▶ _REQUIRED WORK_: Search the entries below for the line containing "by_cases h : w = q.1.2"; from there to the end, return every line exactly and add nothing.

▶ _PROVIDED DATA_:
lemma pv_stepB_asm (vocab : List String) (F G : String → PySem.Dict String Int) (it : (String × String) × Int)
    (h1 : it.1.1 ∈ vocab) (h2 : it.1.2 ∈ vocab) :
    pvStepB (pvAsm vocab F G) it
      = pvAsm vocab (fun w => if w = it.1.2 then (F w).insert it.1.1 it.2 else F w)
                    (fun w => if w = it.1.1 then (G w).insert it.1.2 it.2 else G w) := by
  unfold pvStepB pvAsm
  rw [pv_modify_mk_map vocab _ it.1.1 h1]
  rw [pv_modify_mk_map vocab _ it.1.2 h2]
  congr 1
  apply List.map_congr_left
  intro w hw
  by_cases e2 : w = it.1.2 <;> by_cases e1 : w = it.1.1 <;>
    simp [e1, e2, pv_mid_modify_right, pv_mid_modify_left] <;>
    split_ifs <;> simp_all [pv_mid_modify_left]

lemma pv_foldA_char (bs : List (String × String)) (vocab : List String)
    (hmem : ∀ bg ∈ bs, bg.1 ∈ vocab ∧ bg.2 ∈ vocab) (F G : String → PySem.Dict String Int) :
    bs.foldl pvStepA (pvAsm vocab F G)
      = pvAsm vocab
          (fun w => (((bs.filter (fun p => p.2 == w)).map (fun p => p.1)).foldl (fun d x => d.modify x 0 (· + 1)) (F w)))
          (fun w => (((bs.filter (fun p => p.1 == w)).map (fun p => p.2)).foldl (fun d x => d.modify x 0 (· + 1)) (G w))) := by
  induction bs generalizing F G with
  | nil => simp
  | cons fs rest ih =>
    obtain ⟨h1, h2⟩ := hmem fs (by simp)
    rw [List.foldl_cons, pv_stepA_asm vocab F G fs h1 h2,
        ih (fun bg hbg => hmem bg (List.mem_cons_of_mem _ hbg))]
    unfold pvAsm
    congr 1
    apply List.map_congr_left
    intro w hw
    have c2 : (fs.2 == w) = (decide (w = fs.2)) := by
      by_cases h : w = fs.2
      · subst h; simp
      · have h' : ¬ fs.2 = w := fun hh => h hh.symm
        simp [h, h']
    have c1 : (fs.1 == w) = (decide (w = fs.1)) := by
      by_cases h : w = fs.1
      · subst h; simp
      · have h' : ¬ fs.1 = w := fun hh => h hh.symm
        simp [h, h']
    by_cases e2 : w = fs.2 <;> by_cases e1 : w = fs.1 <;>
      simp [List.filter_cons, c1, c2, e1, e2] <;>
      split_ifs with h <;> first | rfl | (exfalso; exact h (e1 ▸ e2 ▸ rfl)) | (exfalso; exact h (e2 ▸ e1 ▸ rfl)) | simp_all

lemma pv_foldB_char (C : List ((String × String) × Int)) (vocab : List String)
    (hmem : ∀ q ∈ C, q.1.1 ∈ vocab ∧ q.1.2 ∈ vocab)
    (hnd : (C.map (fun q => q.1)).Nodup)
    (F G : String → PySem.Dict String Int)
    (hfresh : ∀ q ∈ C, (F q.1.2).contains q.1.1 = false ∧ (G q.1.1).contains q.1.2 = false) :
    C.foldl pvStepB (pvAsm vocab F G)
      = pvAsm vocab
          (fun w => PySem.Dict.mk ((F w).items ++ (C.filter (fun q => q.1.2 == w)).map (fun q => (q.1.1, q.2))))
          (fun w => PySem.Dict.mk ((G w).items ++ (C.filter (fun q => q.1.1 == w)).map (fun q => (q.1.2, q.2)))) := by
  induction C generalizing F G with
  | nil => simp [pvAsm]
  | cons q C' ih =>
    obtain ⟨h1, h2⟩ := hmem q (by simp)
    obtain ⟨hf1, hf2⟩ := hfresh q (by simp)
    have hq1 : q.1 ∉ C'.map (fun q => q.1) := (List.nodup_cons.mp hnd).1
    rw [List.foldl_cons, pv_stepB_asm vocab F G q h1 h2]
    rw [ih (fun q' hq' => hmem q' (List.mem_cons_of_mem _ hq'))
          (List.nodup_cons.mp hnd).2 _ _
          ?_]
    · unfold pvAsm
      congr 1
      apply List.map_congr_left
      intro w hw
      have c2 : (q.1.2 == w) = (decide (w = q.1.2)) := by
        by_cases h : w = q.1.2
        · subst h; simp
        · have h' : ¬ q.1.2 = w := fun hh => h hh.symm
          simp [h, h']
      have c1 : (q.1.1 == w) = (decide (w = q.1.1)) := by
        by_cases h : w = q.1.1
        · subst h; simp
        · have h' : ¬ q.1.1 = w := fun hh => h hh.symm
          simp [h, h']
      by_cases e2 : w = q.1.2 <;> by_cases e1 : w = q.1.1
      · have e12 : q.1.2 = q.1.1 := by rw [← e2]; exact e1
        have hf1' := hf1; rw [e12] at hf1'
        have hf2' := hf2; rw [e12] at hf2'
        simp [e1, e2, e12,
              PySem.Dict.items_insert_of_not_contains _ _ hf1',
              PySem.Dict.items_insert_of_not_contains _ _ hf2']
      · have hsf : ¬ q.1.2 = q.1.1 := fun hh => e1 (e2.trans hh)
        have hfs : ¬ q.1.1 = q.1.2 := fun hh => hsf hh.symm
        simp [c2, e1, e2, hsf, hfs,
              PySem.Dict.items_insert_of_not_contains _ _ hf1]
      · have hfs : ¬ q.1.1 = q.1.2 := fun hh => e2 (e1.trans hh)
        have hsf : ¬ q.1.2 = q.1.1 := fun hh => hfs hh.symm
        simp [c1, e1, e2, hsf, hfs,
              PySem.Dict.items_insert_of_not_contains _ _ hf2]
      · simp [c1, c2, e1, e2]
    · -- freshness is preserved
      intro q' hq'
      obtain ⟨g1, g2⟩ := hfresh q' (List.mem_cons_of_mem _ hq')
      have hne : q'.1 ≠ q.1 := by
        intro hh; exact hq1 (hh ▸ List.mem_map.mpr ⟨q', hq', rfl⟩)
      constructor
      · by_cases e : q'.1.2 = q.1.2
        · have hne1 : q'.1.1 ≠ q.1.1 := by
            intro hh; exact hne (Prod.ext hh e)
          rw [e] at g1
          simp [e, PySem.Dict.contains_insert, g1, hne1]
        · simp [e, g1]
      · by_cases e : q'.1.1 = q.1.1
        · have hne2 : q'.1.2 ≠ q.1.2 := by
            intro hh; exact hne (Prod.ext e hh)
          rw [e] at g2
          simp [e, PySem.Dict.contains_insert, g2, hne2]
        · simp [e, g2]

▶ _ANSWER SPACE_:
        by_cases h : w = q.1.2
        · subst h; simp
        · have h' : ¬ q.1.2 = w := fun hh => h hh.symm
          simp [h, h']
      have c1 : (q.1.1 == w) = (decide (w = q.1.1)) := by
        by_cases h : w = q.1.1
        · subst h; simp
        · have h' : ¬ q.1.1 = w := fun hh => h hh.symm
          simp [h, h']
      by_cases e2 : w = q.1.2 <;> by_cases e1 : w = q.1.1
      · have e12 : q.1.2 = q.1.1 := by rw [← e2]; exact e1
        have hf1' := hf1; rw [e12] at hf1'
        have hf2' := hf2; rw [e12] at hf2'
        simp [e1, e2, e12,
              PySem.Dict.items_insert_of_not_contains _ _ hf1',
              PySem.Dict.items_insert_of_not_contains _ _ hf2']
      · have hsf : ¬ q.1.2 = q.1.1 := fun hh => e1 (e2.trans hh)
        have hfs : ¬ q.1.1 = q.1.2 := fun hh => hsf hh.symm
        simp [c2, e1, e2, hsf, hfs,
              PySem.Dict.items_insert_of_not_contains _ _ hf1]
      · have hfs : ¬ q.1.1 = q.1.2 := fun hh => e2 (e1.trans hh)
        have hsf : ¬ q.1.2 = q.1.1 := fun hh => hfs hh.symm
        simp [c1, e1, e2, hsf, hfs,
              PySem.Dict.items_insert_of_not_contains _ _ hf2]
      · simp [c1, c2, e1, e2]
    · -- freshness is preserved
      intro q' hq'
      obtain ⟨g1, g2⟩ := hfresh q' (List.mem_cons_of_mem _ hq')
      have hne : q'.1 ≠ q.1 := by
        intro hh; exact hq1 (hh ▸ List.mem_map.mpr ⟨q', hq', rfl⟩)
      constructor
      · by_cases e : q'.1.2 = q.1.2
        · have hne1 : q'.1.1 ≠ q.1.1 := by
            intro hh; exact hne (Prod.ext hh e)
          rw [e] at g1
          simp [e, PySem.Dict.contains_insert, g1, hne1]
        · simp [e, g1]
      · by_cases e : q'.1.1 = q.1.1
        · have hne2 : q'.1.2 ≠ q.1.2 := by
            intro hh; exact hne (Prod.ext e hh)
          rw [e] at g2
          simp [e, PySem.Dict.contains_insert, g2, hne2]
        · simp [e, g2]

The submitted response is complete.